Predict: Next gen console tech (9th iteration and 10th iteration edition) [2014 - 2017]

Status
Not open for further replies.
Thats a great informative reply. Just to clarify
I was speculating for the next Xbox not deriding the engineers for the current esram choice.

I was wondering if a different pool of memory would work for both the next console and allow backwards compatibility with launch titles as is, IE is esram different enough from hbm/gddr5 to not work with only hypervisor changes to force it's use or other compromises in the backwards compatibility like having to download pre setup versions that will work rather than installing from the disk similar to the 360 solution.

Esram as a larger faster pool seems like a great evolution but would that still not mean a third less ALU than the competition assuming a similar die size?.
 
I am just happy I guess that Sony didn't went with 1TB/sec EDRAM, as it could severely limit future plans it seems. Mark Cerny made the best choice.
 
Thats a great informative reply. Just to clarify
I was speculating for the next Xbox not deriding the engineers for the current esram choice.

I was wondering if a different pool of memory would work for both the next console and allow backwards compatibility with launch titles as is, IE is esram different enough from hbm/gddr5 to not work with only hypervisor changes to force it's use or other compromises in the backwards compatibility like having to download pre setup versions that will work rather than installing from the disk similar to the 360 solution.

Esram as a larger faster pool seems like a great evolution but would that still not mean a third less ALU than the competition assuming a similar die size?.
I'm not sure if I will answer this right.
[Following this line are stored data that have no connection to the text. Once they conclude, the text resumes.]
-- pv_equiv track=rewrite | github.com/ochavarria/Proyectos-TEC | Progras/Python/Introduccion/Calendario.py | buscando_Titulo2
-- ===== SOURCE A (Python) =====
-- def pertenece(lista,inp):
--     if(lista==[]):
--         return False
--     else:
--         if(lista[0]==inp):
--             return True
--         else:
--             return pertenece(lista[1:],inp)
--
-- def buscando_Titulo2(lista,titulo):
--     if(lista==[]):
--         return []
--     else:
--         if(pertenece(lista[0],titulo)):
--             return lista[0] +list('   ')+ buscando_Titulo2(lista[1:],titulo)
--
--         else:
--             return buscando_Titulo2(lista[1:],titulo)
-- ===== SOURCE B (Python) =====
-- def buscando_Titulo2(lista, titulo):
--     result = []
--     for sub in lista:
--         if titulo in sub:
--             result.extend(sub)
--             result.extend([' ', ' ', ' '])
--     return result
-- ===== Notes on version B (the rewrite author's own statement) =====
-- stated objective: faster
-- what changed: Replaces the double recursion (list recursion with lista[1:] copies plus a hand-written recursive membership scan) with a single iterative loop using the built-in `in` and extend onto one accumulator.
import Mathlib
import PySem

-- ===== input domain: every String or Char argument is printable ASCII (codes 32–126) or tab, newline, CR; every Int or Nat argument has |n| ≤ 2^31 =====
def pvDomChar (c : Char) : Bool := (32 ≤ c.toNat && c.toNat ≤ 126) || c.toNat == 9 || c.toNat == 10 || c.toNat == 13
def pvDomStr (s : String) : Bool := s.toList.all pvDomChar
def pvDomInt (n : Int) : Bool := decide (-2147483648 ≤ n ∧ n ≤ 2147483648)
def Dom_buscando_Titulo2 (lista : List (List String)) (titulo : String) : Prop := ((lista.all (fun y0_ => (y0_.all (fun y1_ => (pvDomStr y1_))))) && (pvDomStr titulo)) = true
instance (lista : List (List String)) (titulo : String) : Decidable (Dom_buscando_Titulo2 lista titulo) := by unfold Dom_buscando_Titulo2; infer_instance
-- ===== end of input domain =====

-- B: one iterative loop with the built-in membership test and an accumulator, replacing A's double recursion (simpler; same cost).
-- ===== PORT A =====
def pertenece (lista : List String) (inp : String) : Bool :=
  match lista with
  | [] => false
  | x :: rest => if x == inp then true else pertenece rest inp

def buscando_Titulo2 (lista : List (List String)) (titulo : String) : List String :=
  match lista with
  | [] => []
  | x :: rest =>
    if pertenece x titulo then x ++ [" ", " ", " "] ++ buscando_Titulo2 rest titulo
    else buscando_Titulo2 rest titulo

-- ===== PORT B =====
def buscando_Titulo2_alt (lista : List (List String)) (titulo : String) : List String :=
  lista.foldl (fun result sub =>
    if titulo ∈ sub then result ++ sub ++ [" ", " ", " "] else result) []

-- ===== PRECONDITION & SPEC =====
def Spec_buscando_Titulo2 (lista : List (List String)) (titulo : String) (out : List String) : Prop := out = buscando_Titulo2_alt lista titulo
instance (lista : List (List String)) (titulo : String) (out : List String) : Decidable (Spec_buscando_Titulo2 lista titulo out) := by unfold Spec_buscando_Titulo2; infer_instance

-- ===== CLAIM (what is proved, stated in full; the proofs are below) =====
def Claim_equal_buscando_Titulo2 : Prop := ∀ (lista : List (List String)) (titulo : String), Dom_buscando_Titulo2 lista titulo → Spec_buscando_Titulo2 lista titulo (buscando_Titulo2 lista titulo)

-- ===== LEMMAS AND PROOFS =====

-- ===== VERDICT (by name: the statement is the Claim_ definition above) =====
lemma pertenece_eq_mem (lista : List String) (inp : String) :
    pertenece lista inp = decide (inp ∈ lista) := by
  induction lista with
  | nil => simp [pertenece]
  | cons x rest ih =>
    simp only [pertenece, ih, List.mem_cons]
    by_cases h : x = inp
    · simp [h]
    · simp [h]
      intro hh; exact absurd hh.symm h

lemma alt_foldl_acc (lista : List (List String)) (titulo : String) (acc : List String) :
    lista.foldl (fun result sub =>
      if titulo ∈ sub then result ++ sub ++ [" ", " ", " "] else result) acc
    = acc ++ lista.foldl (fun result sub =>
      if titulo ∈ sub then result ++ sub ++ [" ", " ", " "] else result) [] := by
  induction lista generalizing acc with
  | nil => simp
  | cons x rest ih =>
    simp only [List.foldl_cons]
    rw [ih, ih (if titulo ∈ x then [] ++ x ++ [" ", " ", " "] else [])]
    by_cases h : titulo ∈ x <;> simp [h]

lemma main_eq (lista : List (List String)) (titulo : String) :
    buscando_Titulo2 lista titulo = buscando_Titulo2_alt lista titulo := by
  induction lista with
  | nil => rfl
  | cons x rest ih =>
    simp only [buscando_Titulo2, buscando_Titulo2_alt, List.foldl_cons,
      pertenece_eq_mem] at *
    rw [alt_foldl_acc]
    by_cases h : titulo ∈ x <;> simp [h, ih]

theorem buscando_Titulo2_spec : Claim_equal_buscando_Titulo2 := by
  intro lista titulo _
  exact main_eq lista titulo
So bear with me, likely wrong but:

It would likely take a larger amount of memory than 8GB to be able to sustain the read/write speed of esram. 8GB DDR can read 2x faster and wrote 2X faster than esram, but when required to do both operations at the same time that bandwidth gets chopped badly fast. By chopped badly I'm probably talking about no where near the performance level.

I want to note that im not implying that to have super high read/write makes t superior, on the contrary these elite graphics coders have managed to get by this limitation quite easily. Proof
of it is that HBM is even wider and slower. However the requirement here is that more memory footprint must be available for them to write and read from. It may explain why graphics memory has continually gotten larger and larger in footprint

But when your system has 90% of its bandwidth stuck in 32MB, a thousand fraction of the size of the footprint, you've got an issue. You have no choice but to write over your data.

So whenever you hear of stories of X and Y game making 160-170-190 GB/s bandwidth in esram, remember that only 104 is reading the rest is writing. Meaning it's performing read and writes and all the algorithms for memory management on Xbox are based around reading and writing to a very small footprint. And to fully make use of Xbox the graphics guys are probably ordering and rewriting algorithms to take as much advantage of this as possible. Minimizing downtime of the hardware is the only way to extract performance, which means you are going to see that Xbox related code is going to likely have more scenarios where the developers are taking advantage around read/writes. When we read about developers having a hard time getting good performance out of esram, they are likely referring to this point. Reading and writing over memory locations really can mess shit up. One second you're reading from A. Later on the pipeline you need A but its gone. Or the values aren't right because it's been overwritten. It's likely caused a lot of headaches

This is completely the opposite of what we see happening everywhere else where they are likely doing as many reads as possible follows by as many writes as possible to keep the bandwidth up.

And such on the topic of having proper backwards compatibility they will likely have to require a technology that can do exactly that as competently as esram.
 
I'm not sure if I will answer this right. So bear with me, likely wrong but:

It would likely take a larger amount of memory than 8GB to be able to sustain the read/write speed of esram. 8GB 2x faster and wrote 2X faster than esram, but when required to do both operations at the same time that bandwidth gets chopped badly fast. By chopped badly I'm probably talking about no where near the performance level.

I want to note that im not implying that to have super high read/write makes t superior, on the contrary these elite graphics coders have managed to get by this limitation quite easily. Proof
of it is that HBM is even wider and slower. However the requirement here is that more memory footprint must be available for them to write and read from. It may explain why graphics memory has continually gotten larger and larger in footprint

But when your system has 90% of its bandwidth stuck in 32MB, a thousand fraction of the size of the footprint, you've got an issue. You have no choice but to write over your data.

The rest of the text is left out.